INPUT RECORDS Start Marker

-- pv_equiv track=rewrite | github.com/Roth-Lab/cfClone-smk | scripts/plot_fit.py | sort_chroms
-- ===== SOURCE A (Python) =====
-- def sort_chroms(chroms):
--     numeric = []
--     string = []
--
--     if chroms[0].startswith("chr"):
--         chr_prefix = True
--     else:
--         chr_prefix = False
--
--     for c in chroms:
--         if chr_prefix:
--             c = c.replace("chr", "")
--         try:
--             numeric.append(int(c))
--         except ValueError:
--             string.append(c)
--
--     chroms = [str(x) for x in sorted(numeric)] + list(sorted(string))
--
--     if chr_prefix:
--         chroms = ["chr{}".format(x) for x in chroms]
--
--     return chroms
-- ===== SOURCE B (Python) =====
-- def sort_chroms(chroms):
--     chr_prefix = chroms[0].startswith("chr")
--
--     def key(tok):
--         try:
--             return (0, int(tok), "")
--         except ValueError:
--             return (1, 0, tok)
--
--     toks = [c.replace("chr", "") if chr_prefix else c for c in chroms]
--     out = [t if key(t)[0] else str(key(t)[1]) for t in sorted(toks, key=key)]
--     if chr_prefix:
--         out = ["chr" + t for t in out]
--     return out
-- ===== Notes on version B (the rewrite author's own statement) =====
-- stated objective: alternative
-- what changed: Replaces A's two-bucket partition (numeric ints vs strings) with two separate sorts and a concatenation by a single stable sorted() over the stripped tokens under a composite (tag, int, str) key that places parseable-int tokens, ordered by value, before the rest, ordered lexically.
import Mathlib
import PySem

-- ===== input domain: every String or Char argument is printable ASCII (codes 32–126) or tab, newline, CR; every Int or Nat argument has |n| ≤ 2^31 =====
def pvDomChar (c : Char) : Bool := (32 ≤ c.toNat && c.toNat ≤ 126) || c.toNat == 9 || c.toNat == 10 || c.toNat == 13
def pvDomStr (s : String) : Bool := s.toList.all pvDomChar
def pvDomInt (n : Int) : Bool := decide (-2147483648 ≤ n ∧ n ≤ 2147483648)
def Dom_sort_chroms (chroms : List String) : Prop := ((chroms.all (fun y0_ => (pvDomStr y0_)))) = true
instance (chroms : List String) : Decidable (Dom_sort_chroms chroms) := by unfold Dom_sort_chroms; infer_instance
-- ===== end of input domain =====

-- B replaces A's two-bucket partition-and-concatenate by ONE stable keyed sort of the stripped
-- tokens under a composite (tag, int, str) key; same cost class, different decomposition ("alternative").

-- ===== PORT A =====
def sort_chroms (chroms : List String) : List String :=
  let chrPrefix := PySem.Str.startswith (PySem.List.pyGetD chroms 0 "") "chr"
  let p := chroms.foldl (fun (acc : List Int × List String) c0 =>
      let c := if chrPrefix then PySem.Str.replace c0 "chr" "" else c0
      match PySem.Int.ofStr? c with
      | some n => (acc.1 ++ [n], acc.2)
      | none   => (acc.1, acc.2 ++ [c])) ([], [])
  let out := (PySem.List.sorted p.1 (fun x => x) false).map PySem.Int.toStr
             ++ PySem.List.sorted p.2 (fun x => x) false
  if chrPrefix then out.map (fun x => "chr" ++ x) else out

-- ===== PORT B =====
-- Python's lexicographic comparison of B's key tuples (0, int(t), "") / (1, 0, t), written out
-- component by component (Lean's Prod '<' is pointwise, not Python's tuple order).
def keyLt (a b : String) : Bool :=
  match PySem.Int.ofStr? a, PySem.Int.ofStr? b with
  | some m, some n => decide (m < n)
  | some _, none   => true
  | none,   some _ => false
  | none,   none   => decide (a < b)

-- sorted(toks, key=key): PySem's stable insertion sort (sorted_eq_foldl_insertBy, rfl) with the
-- tuple-lex comparator above.
def altSorted (toks : List String) : List String :=
  toks.foldl (fun acc t => PySem.List.insertBy keyLt t acc) []

-- B's per-entry output: 't if key(t)[0] else str(key(t)[1])'
def altEmit (t : String) : String :=
  match PySem.Int.ofStr? t with
  | some n => PySem.Int.toStr n
  | none   => t

def sort_chroms_alt (chroms : List String) : List String :=
  let chrPrefix := PySem.Str.startswith (PySem.List.pyGetD chroms 0 "") "chr"
  let toks := chroms.map (fun c => if chrPrefix then PySem.Str.replace c "chr" "" else c)
  let out := (altSorted toks).map altEmit
  if chrPrefix then out.map (fun t => "chr" ++ t) else out

-- ===== PRECONDITION & SPEC =====
-- A evaluates chroms[0]: on the empty list the Python raises IndexError (B does too), so
-- Pre_ excludes exactly the empty list.
def Pre_sort_chroms (chroms : List String) : Prop := chroms ≠ []
instance (chroms : List String) : Decidable (Pre_sort_chroms chroms) := by unfold Pre_sort_chroms; infer_instance
def pvWitness_sort_chroms : List String := ["chr2", "chr10", "chrX", "chr1"]
def Spec_sort_chroms (chroms : List String) (out : List String) : Prop := out = sort_chroms_alt chroms
instance (chroms : List String) (out : List String) : Decidable (Spec_sort_chroms chroms out) := by unfold Spec_sort_chroms; infer_instance

-- ===== CLAIM (what is proved, stated in full; the proofs are below) =====
def Claim_equal_sort_chroms : Prop := ∀ (chroms : List String), Dom_sort_chroms chroms → Pre_sort_chroms chroms → Spec_sort_chroms chroms (sort_chroms chroms)

-- ===== LEMMAS AND PROOFS =====

-- proof-side view of B's key tuple, as a value of the lexicographic product
def altKey (t : String) : Lex (Nat × Lex (Int × String)) :=
  match PySem.Int.ofStr? t with
  | some n => toLex (0, toLex (n, ""))
  | none   => toLex (1, toLex (0, t))

lemma keyLt_eq (a b : String) : keyLt a b = decide (altKey a < altKey b) := by
  unfold keyLt altKey
  cases ha : PySem.Int.ofStr? a <;> cases hb : PySem.Int.ofStr? b <;>
    simp [Prod.Lex.lt_iff]

lemma altSorted_eq_sorted (toks : List String) :
    altSorted toks = PySem.List.sorted toks altKey false := by
  rw [PySem.List.sorted_eq_foldl_insertBy]
  unfold altSorted
  have hk : keyLt = fun a b => decide (altKey a < altKey b) := by
    funext a b; exact keyLt_eq a b
  rw [hk]

def isNum (t : String) : Bool := (PySem.Int.ofStr? t).isSome

def keyN (t : String) : Int := (PySem.Int.ofStr? t).getD 0

lemma insertBy_append_left {α : Type} (before : α → α → Bool) (x : α) (A B : List α)
    (h : ∀ b ∈ B, before x b = true) :
    PySem.List.insertBy before x (A ++ B) = PySem.List.insertBy before x A ++ B := by
  induction A with
  | nil =>
    cases B with
    | nil => rfl
    | cons b B' => simp [PySem.List.insertBy, h b (by simp)]
  | cons a A' ih =>
    simp only [List.cons_append, PySem.List.insertBy]
    split <;> simp [ih]

lemma insertBy_append_right {α : Type} (before : α → α → Bool) (x : α) (A B : List α)
    (h : ∀ a ∈ A, before x a = false) :
    PySem.List.insertBy before x (A ++ B) = A ++ PySem.List.insertBy before x B := by
  induction A with
  | nil => rfl
  | cons a A' ih =>
    simp only [List.cons_append, PySem.List.insertBy, h a (by simp)]
    simp only [Bool.false_eq_true, if_false, List.cons.injEq, true_and]
    exact ih (fun a ha => h a (by simp [ha]))

lemma insertBy_congr {α : Type} (b1 b2 : α → α → Bool) (x : α) (ys : List α)
    (h : ∀ y ∈ ys, b1 x y = b2 x y) :
    PySem.List.insertBy b1 x ys = PySem.List.insertBy b2 x ys := by
  induction ys with
  | nil => rfl
  | cons y ys' ih =>
    simp only [PySem.List.insertBy, h y (by simp)]
    split <;> simp [ih (fun z hz => h z (by simp [hz]))]

lemma sorted_append_singleton {α κ : Type} [LT κ] [DecidableLT κ] (xs : List α) (x : α)
    (key : α → κ) :
    PySem.List.sorted (xs ++ [x]) key false =
      PySem.List.insertBy (fun a b => decide (key a < key b)) x
        (PySem.List.sorted xs key false) := by
  rw [PySem.List.sorted_eq_foldl_insertBy, PySem.List.sorted_eq_foldl_insertBy,
    List.foldl_append]
  rfl

lemma sorted_key_congr {α κ₁ κ₂ : Type} [LinearOrder κ₁] [LinearOrder κ₂]
    (xs : List α) (k1 : α → κ₁) (k2 : α → κ₂)
    (h : ∀ a ∈ xs, ∀ b ∈ xs, (k1 a < k1 b ↔ k2 a < k2 b)) :
    PySem.List.sorted xs k1 false = PySem.List.sorted xs k2 false := by
  induction xs using List.reverseRecOn with
  | nil => rw [PySem.List.sorted_eq_foldl_insertBy, PySem.List.sorted_eq_foldl_insertBy]; rfl
  | append_singleton xs x ih =>
    rw [sorted_append_singleton, sorted_append_singleton,
      ih (fun a ha b hb => h a (by simp [ha]) b (by simp [hb]))]
    apply insertBy_congr
    intro y hy
    have hy' : y ∈ xs := by rwa [PySem.List.mem_sorted] at hy
    have := h x (by simp) y (by simp [hy'])
    simp only [decide_eq_decide]
    exact this

-- the numeric tag (0) sorts strictly before the string tag (1)
lemma altKey_num_lt_str {a b : String} (ha : isNum a = true) (hb : isNum b = false) :
    altKey a < altKey b := by
  obtain ⟨n, hn⟩ := Option.isSome_iff_exists.mp ha
  have hb' : PySem.Int.ofStr? b = none := by
    simpa [isNum, Option.isSome_iff_exists] using hb
  simp [altKey, hn, hb', Prod.Lex.lt_iff]

-- stable one-key sort splits into the numeric block followed by the string block
lemma sorted_altKey_split (xs : List String) :
    PySem.List.sorted xs altKey false =
      PySem.List.sorted (xs.filter isNum) altKey false ++
      PySem.List.sorted (xs.filter (fun t => !isNum t)) altKey false := by
  induction xs using List.reverseRecOn with
  | nil => rfl
  | append_singleton xs x ih =>
    rw [sorted_append_singleton, ih, List.filter_append, List.filter_append]
    cases hx : isNum x with
    | true =>
      simp only [List.filter_singleton, hx, Bool.not_true, Bool.cond_true, Bool.cond_false,
        List.append_nil]
      rw [sorted_append_singleton,
        insertBy_append_left _ _ _ _ (fun b hb => ?_)]
      have hb : isNum b = false := by
        have := (PySem.List.mem_sorted _ _ _ _).mp hb
        simpa using (List.mem_filter.mp this).2
      simp [altKey_num_lt_str hx hb]
    | false =>
      simp only [List.filter_singleton, hx, Bool.not_false, Bool.cond_true, Bool.cond_false,
        List.append_nil]
      rw [sorted_append_singleton,
        insertBy_append_right _ _ _ _ (fun a ha => ?_)]
      have ha : isNum a = true := by
        have := (PySem.List.mem_sorted _ _ _ _).mp ha
        simpa using (List.mem_filter.mp this).2
      have : ¬ altKey x < altKey a := by
        intro hlt
        exact absurd (lt_trans (altKey_num_lt_str ha hx) hlt) (lt_irrefl _)
      simpa using this

-- a stable sort of mapped keys by identity is the map of the keyed sort
lemma sorted_map_id {α κ : Type} [LinearOrder κ] (xs : List α) (k : α → κ) :
    PySem.List.sorted (xs.map k) (fun x => x) false =
      (PySem.List.sorted xs k false).map k :=
  PySem.List.sorted_id_eq_of_perm_of_pairwise _ _
    ((PySem.List.sorted_perm xs k false).map k)
    (PySem.List.sorted_map_key_pairwise xs k)

lemma filterMap_eq_map_filter (xs : List String) :
    xs.filterMap PySem.Int.ofStr? = (xs.filter isNum).map keyN := by
  induction xs with
  | nil => rfl
  | cons x xs ih =>
    cases hx : PySem.Int.ofStr? x with
    | some n => simp [hx, isNum, keyN, ih]
    | none => simp [hx, isNum, ih]

-- on numeric tokens altKey orders exactly as keyN
lemma sorted_num_altKey (xs : List String) :
    PySem.List.sorted (xs.filter isNum) altKey false =
      PySem.List.sorted (xs.filter isNum) keyN false := by
  apply sorted_key_congr
  intro a ha b hb
  obtain ⟨na, hna⟩ := Option.isSome_iff_exists.mp (List.mem_filter.mp ha).2
  obtain ⟨nb, hnb⟩ := Option.isSome_iff_exists.mp (List.mem_filter.mp hb).2
  simp [altKey, keyN, hna, hnb, Prod.Lex.lt_iff]

-- on string tokens altKey orders exactly as the identity
lemma sorted_str_altKey (xs : List String) :
    PySem.List.sorted (xs.filter (fun t => !isNum t)) altKey false =
      PySem.List.sorted (xs.filter (fun t => !isNum t)) (fun t => t) false := by
  apply sorted_key_congr
  intro a ha b hb
  have ha' : PySem.Int.ofStr? a = none := by
    simpa [isNum, Option.isSome_iff_exists] using (List.mem_filter.mp ha).2
  have hb' : PySem.Int.ofStr? b = none := by
    simpa [isNum, Option.isSome_iff_exists] using (List.mem_filter.mp hb).2
  simp [altKey, ha', hb', Prod.Lex.lt_iff]

-- A's partition loop, as filterMap / filter of the token list
lemma foldA (toks : List String) (acc : List Int × List String) :
    toks.foldl (fun (acc : List Int × List String) c =>
        match PySem.Int.ofStr? c with
        | some n => (acc.1 ++ [n], acc.2)
        | none   => (acc.1, acc.2 ++ [c])) acc =
      (acc.1 ++ toks.filterMap PySem.Int.ofStr?,
       acc.2 ++ toks.filter (fun t => !isNum t)) := by
  induction toks generalizing acc with
  | nil => simp
  | cons c toks ih =>
    cases hc : PySem.Int.ofStr? c with
    | some n => simp [List.foldl_cons, hc, ih, isNum]
    | none => simp [List.foldl_cons, hc, ih, isNum]

-- the central identity: A's two sorted buckets = B's single keyed sort, after emission
lemma core (toks : List String) :
    (PySem.List.sorted (toks.filterMap PySem.Int.ofStr?) (fun x => x) false).map PySem.Int.toStr
      ++ PySem.List.sorted (toks.filter (fun t => !isNum t)) (fun x => x) false =
    (PySem.List.sorted toks altKey false).map altEmit := by
  rw [sorted_altKey_split, List.map_append]
  congr 1
  · rw [sorted_num_altKey, filterMap_eq_map_filter, sorted_map_id, List.map_map]
    apply List.map_congr_left
    intro t ht
    have := (PySem.List.mem_sorted _ _ _ _).mp ht
    obtain ⟨n, hn⟩ := Option.isSome_iff_exists.mp (List.mem_filter.mp this).2
    simp [altEmit, keyN, hn]
  · rw [sorted_str_altKey]
    have : ∀ t ∈ PySem.List.sorted (toks.filter (fun t => !isNum t)) (fun t => t) false,
        altEmit t = t := by
      intro t ht
      have := (PySem.List.mem_sorted _ _ _ _).mp ht
      have h0 : PySem.Int.ofStr? t = none := by
        simpa [isNum, Option.isSome_iff_exists] using (List.mem_filter.mp this).2
      simp [altEmit, h0]
    rw [List.map_congr_left this]
    simp

-- ===== VERDICT (by name: the statement is the Claim_ definition above) =====
theorem sort_chroms_spec : Claim_equal_sort_chroms := by
  intro chroms _ _
  show sort_chroms chroms = sort_chroms_alt chroms
  unfold sort_chroms sort_chroms_alt
  simp only []
  set chrPrefix := PySem.Str.startswith (PySem.List.pyGetD chroms 0 "") "chr" with hpref
  have hfold :
      chroms.foldl (fun (acc : List Int × List String) c0 =>
        let c := if chrPrefix then PySem.Str.replace c0 "chr" "" else c0
        match PySem.Int.ofStr? c with
        | some n => (acc.1 ++ [n], acc.2)
        | none   => (acc.1, acc.2 ++ [c])) ([], []) =
      ((chroms.map (fun c => if chrPrefix then PySem.Str.replace c "chr" "" else c)).filterMap
          PySem.Int.ofStr?,
       (chroms.map (fun c => if chrPrefix then PySem.Str.replace c "chr" "" else c)).filter
          (fun t => !isNum t)) := by
    rw [← List.foldl_map (f := fun c => if chrPrefix then PySem.Str.replace c "chr" "" else c)
      (g := fun (acc : List Int × List String) c =>
        match PySem.Int.ofStr? c with
        | some n => (acc.1 ++ [n], acc.2)
        | none   => (acc.1, acc.2 ++ [c]))]
    rw [foldA]
    simp
  rw [hfold]
  rw [core (chroms.map (fun c => if chrPrefix then PySem.Str.replace c "chr" "" else c))]
  rw [altSorted_eq_sorted]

INPUT RECORDS End Marker

> **EXERCISE PROMPT**
Copy out each line of the data that has the word "core" in it.

> **WRITTEN ANSWER**
lemma core (toks : List String) :
  rw [core (chroms.map (fun c => if chrPrefix then PySem.Str.replace c "chr" "" else c))]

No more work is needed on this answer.